Thank you for this suggestion, we shortened the explanation of the memory interface to make room for the revisions and the addition of Section 5.6. ***If you write so much about memories, you could have mentioned how you would connect a module through a fabric NoC port to the memory.***

Connecting through the FabricPort would be in the same way we connect a memory interface to a soft bus on an FPGA. The memory data would have to be down-converted to a slower speed and larger width, and then the FabricPort would up-convert it again to transport it through the NoC. Adding a discussion of that alternative would be, in our opinion, distracting to the reader, especially that we do not recommend using that option. Additionally, the reader can figure out the performance of such a connection from the data available in Table 2. For these reasons, we choose to keep the comparison clear by comparing our preferred way of connecting to the memory interface (through IOLink) to the current way it is being done (with soft bus and down-conversion).
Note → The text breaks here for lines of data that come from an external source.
-- pv_equiv track=rewrite | github.com/hassanmzia/AI-GovCon-System | backend/apps/proposals/services/workspace_creator.py | _criterion_matches_volume
-- ===== SOURCE A (Python) =====
-- def _criterion_matches_volume(criterion_name: str, volume_name: str) -> bool:
--     """Check if an evaluation criterion relates to a given volume."""
--     criterion_lower = criterion_name.lower()
--     volume_lower = volume_name.lower()
--     # Match on key terms
--     keyword_map = {
--         "technical": ["technical", "approach", "solution"],
--         "management": ["management", "staffing", "personnel"],
--         "past performance": ["past performance", "experience", "reference"],
--         "price": ["price", "cost", "pricing"],
--     }
--     for category, keywords in keyword_map.items():
--         if any(kw in volume_lower for kw in keywords):
--             if any(kw in criterion_lower for kw in keywords):
--                 return True
--     return False
-- ===== SOURCE B (Python) =====
-- _KW_BITS = [
--     ("technical", 1), ("approach", 1), ("solution", 1),
--     ("management", 2), ("staffing", 2), ("personnel", 2),
--     ("past performance", 4), ("experience", 4), ("reference", 4),
--     ("price", 8), ("cost", 8), ("pricing", 8),
-- ]
--
--
-- def _fingerprint(s: str) -> int:
--     """Bitmask of keyword categories whose keywords occur in s (case-insensitive)."""
--     s = s.lower()
--     m = 0
--     for kw, bit in _KW_BITS:
--         if kw in s:
--             m |= bit
--     return m
--
--
-- def _criterion_matches_volume(criterion_name: str, volume_name: str) -> bool:
--     """Check if an evaluation criterion relates to a given volume."""
--     return _fingerprint(volume_name) & _fingerprint(criterion_name) != 0
-- ===== Notes on version B (the rewrite author's own statement) =====
-- stated objective: alternative
-- what changed: Replaces the per-category loop with nested any() tests and early return by a flat inverted keyword-to-category-bit list: one single pass per string ORs category bits into an integer fingerprint, and the answer is whether the two fingerprints share a bit (bitwise AND nonzero).
import Mathlib
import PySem

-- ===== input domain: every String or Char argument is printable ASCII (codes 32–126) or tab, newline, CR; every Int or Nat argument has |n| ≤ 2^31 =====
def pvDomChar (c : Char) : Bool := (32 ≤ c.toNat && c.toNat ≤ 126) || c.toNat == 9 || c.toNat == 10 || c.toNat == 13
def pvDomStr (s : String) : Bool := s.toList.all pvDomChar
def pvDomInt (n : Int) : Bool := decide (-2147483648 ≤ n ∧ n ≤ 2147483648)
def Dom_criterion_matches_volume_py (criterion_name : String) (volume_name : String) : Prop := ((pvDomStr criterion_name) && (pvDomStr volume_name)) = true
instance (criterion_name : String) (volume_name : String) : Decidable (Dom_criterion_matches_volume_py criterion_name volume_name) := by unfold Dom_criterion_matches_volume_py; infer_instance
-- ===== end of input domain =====

-- B replaces A's per-category loop (nested any() tests, early return) by a flat inverted
-- keyword->category-bit list: one pass per string ORs bits into an integer fingerprint and
-- the answer is whether the two fingerprints share a bit (objective: alternative).


-- ===== PORT A =====
-- the module's keyword map, as A iterates it
def pvKeywordMap : List (String × List String) :=
  [("technical", ["technical", "approach", "solution"]),
   ("management", ["management", "staffing", "personnel"]),
   ("past performance", ["past performance", "experience", "reference"]),
   ("price", ["price", "cost", "pricing"])]

-- any(kw in s for kw in kws)
def pvAnyKwIn (s : String) (kws : List String) : Bool :=
  kws.any (fun kw => PySem.Str.isIn kw s)

-- A's for-loop with its early return, as structural recursion over the map's items
def pvLoopA (critLower volLower : String) : List (String × List String) → Bool
  | [] => false
  | (_, kws) :: rest =>
      if pvAnyKwIn volLower kws then
        if pvAnyKwIn critLower kws then true
        else pvLoopA critLower volLower rest
      else pvLoopA critLower volLower rest

def criterion_matches_volume_py (criterion_name : String) (volume_name : String) : Bool :=
  let criterionLower := PySem.Str.lower criterion_name
  let volumeLower := PySem.Str.lower volume_name
  pvLoopA criterionLower volumeLower pvKeywordMap

-- ===== PORT B =====
-- the flat inverted keyword -> category-bit list of Source B
def pvKwBits : List (String × Nat) :=
  [("technical", 1), ("approach", 1), ("solution", 1),
   ("management", 2), ("staffing", 2), ("personnel", 2),
   ("past performance", 4), ("experience", 4), ("reference", 4),
   ("price", 8), ("cost", 8), ("pricing", 8)]

-- one step of the fingerprint loop: if kw in s: m |= bit
def pvMaskStep (s : String) (m : Nat) (p : String × Nat) : Nat :=
  if PySem.Str.isIn p.1 s then m ||| p.2 else m

-- _fingerprint(s): single pass over the flat list, OR-accumulating category bits
def pvFingerprint (s : String) : Nat :=
  pvKwBits.foldl (pvMaskStep (PySem.Str.lower s)) 0

def criterion_matches_volume_py_alt (criterion_name : String) (volume_name : String) : Bool :=
  decide (pvFingerprint volume_name &&& pvFingerprint criterion_name ≠ 0)

-- ===== PRECONDITION & SPEC =====
def Spec_criterion_matches_volume_py (criterion_name : String) (volume_name : String) (out : Bool) : Prop := out = criterion_matches_volume_py_alt criterion_name volume_name
instance (criterion_name : String) (volume_name : String) (out : Bool) : Decidable (Spec_criterion_matches_volume_py criterion_name volume_name out) := by unfold Spec_criterion_matches_volume_py; infer_instance

-- ===== CLAIM =====
def Claim_equal_criterion_matches_volume_py : Prop := ∀ (criterion_name : String) (volume_name : String), Dom_criterion_matches_volume_py criterion_name volume_name → Spec_criterion_matches_volume_py criterion_name volume_name (criterion_matches_volume_py criterion_name volume_name)

-- ===== LEMMAS AND PROOFS =====

-- folding one 3-keyword group of equal bit ORs in the bit iff any of the group's keywords occurs
theorem pvMask_group (s : String) (m bit : Nat) (k1 k2 k3 : String) :
    List.foldl (pvMaskStep s) m [(k1, bit), (k2, bit), (k3, bit)] =
    m ||| (if pvAnyKwIn s [k1, k2, k3] then bit else 0) := by
  cases h1 : PySem.Str.isIn k1 s <;> cases h2 : PySem.Str.isIn k2 s <;>
    cases h3 : PySem.Str.isIn k3 s <;>
    simp only [List.foldl, pvMaskStep, pvAnyKwIn, List.any_cons, List.any_nil,
               h1, h2, h3, Bool.false_or, Bool.or_false, Bool.true_or,
               if_true] <;>
    simp [Nat.lor_assoc, Nat.or_self]

-- the fingerprint decomposed into the four per-category any-tests
theorem pvFingerprint_eq (s : String) :
    pvFingerprint s =
      ((((if pvAnyKwIn (PySem.Str.lower s) ["technical", "approach", "solution"] then 1 else 0) |||
        (if pvAnyKwIn (PySem.Str.lower s) ["management", "staffing", "personnel"] then 2 else 0)) |||
        (if pvAnyKwIn (PySem.Str.lower s) ["past performance", "experience", "reference"] then 4 else 0)) |||
        (if pvAnyKwIn (PySem.Str.lower s) ["price", "cost", "pricing"] then 8 else 0)) := by
  have h : pvKwBits =
      [("technical", 1), ("approach", 1), ("solution", 1)] ++
      ([("management", 2), ("staffing", 2), ("personnel", 2)] ++
      ([("past performance", 4), ("experience", 4), ("reference", 4)] ++
       [("price", 8), ("cost", 8), ("pricing", 8)])) := rfl
  unfold pvFingerprint
  rw [h, List.foldl_append, List.foldl_append, List.foldl_append,
      pvMask_group, pvMask_group, pvMask_group, pvMask_group]
  simp [Nat.lor_assoc]

-- ===== VERDICT =====
theorem criterion_matches_volume_py_spec : Claim_equal_criterion_matches_volume_py := by
  intro c v _
  unfold Spec_criterion_matches_volume_py criterion_matches_volume_py criterion_matches_volume_py_alt
  rw [pvFingerprint_eq, pvFingerprint_eq]
  cases h1 : pvAnyKwIn (PySem.Str.lower v) ["technical", "approach", "solution"] <;>
  cases h2 : pvAnyKwIn (PySem.Str.lower v) ["management", "staffing", "personnel"] <;>
  cases h3 : pvAnyKwIn (PySem.Str.lower v) ["past performance", "experience", "reference"] <;>
  cases h4 : pvAnyKwIn (PySem.Str.lower v) ["price", "cost", "pricing"] <;>
  cases h5 : pvAnyKwIn (PySem.Str.lower c) ["technical", "approach", "solution"] <;>
  cases h6 : pvAnyKwIn (PySem.Str.lower c) ["management", "staffing", "personnel"] <;>
  cases h7 : pvAnyKwIn (PySem.Str.lower c) ["past performance", "experience", "reference"] <;>
  cases h8 : pvAnyKwIn (PySem.Str.lower c) ["price", "cost", "pricing"] <;>
  simp [pvLoopA, pvKeywordMap, h1, h2, h3, h4, h5, h6, h7, h8]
We hope that this is satisfactory.

***Considering Condition 5 and 6, the NoC seems pretty much to be globally occupied when using it for interfacing memory, right?  
In this case, the NoC seems to be too expensive.***

Condition 5 and 6 are for latency-sensitive systems. Interfacing to memory does not fall under that category since memory transfers inherently have variable latency. Additionally, in terms of bandwidth, the NoC is not globally occupied. Each of the NoC Links can transport the entire bandwidth of memory which means the NoC has much aggregate bandwidth left over to transport other data throughout the FPGA – a memory interface would occupy approximately one tenth of the NoC’s aggregate bandwidth. ***The JPG case study seems to be sensible. However, there may be a minor flaw in the sense that you would firstly parallelize within each block, e.g. such that you could handle, for example, 8 pixels at once rather than 8 pixels of 8 blocks in 8 different processing pipelines (because you have less data reordering). This way, you will also have larger monolithic modules rather than several small modules which is probably even the better test case for your NoC.***

Thank you for your suggestion. Indeed, coarser-grained monolithic blocks would be a better test case for the NoC. However, it was easier to parallelize the JPG application by doing multiple streams in parallel. This made it easier to investigate different sizes of the application and investigate varying system sizes. Additionally, we try not to favour the NoC in our comparisons to draw conservative conclusions.  ***The heat map shown in Fig. 14 hides the NoC wire utilization. While the original version looks inferior to the NoC version, you are using now wires that are hidden in the NoC, but that cost resources to manufacture. Also, you will probably have quite an over-provisioning of resources for the NoC considering your JPEG example. Can you make a clear point that investing into a NoC instead of investing into long distance wires is the better solution (considering all VLSI aspects)?***

We agree that more wires are being used, but the dedicated NoC wires are not part of the FPGA programmable interconnect. The heat map is intended to quantify the effect of using an NoC on the programmable wiring resources of the FPGA. By reducing routing stress, it becomes easier to place and route the design and this indirectly improves both the design frequency, and possibly the compilation runtime.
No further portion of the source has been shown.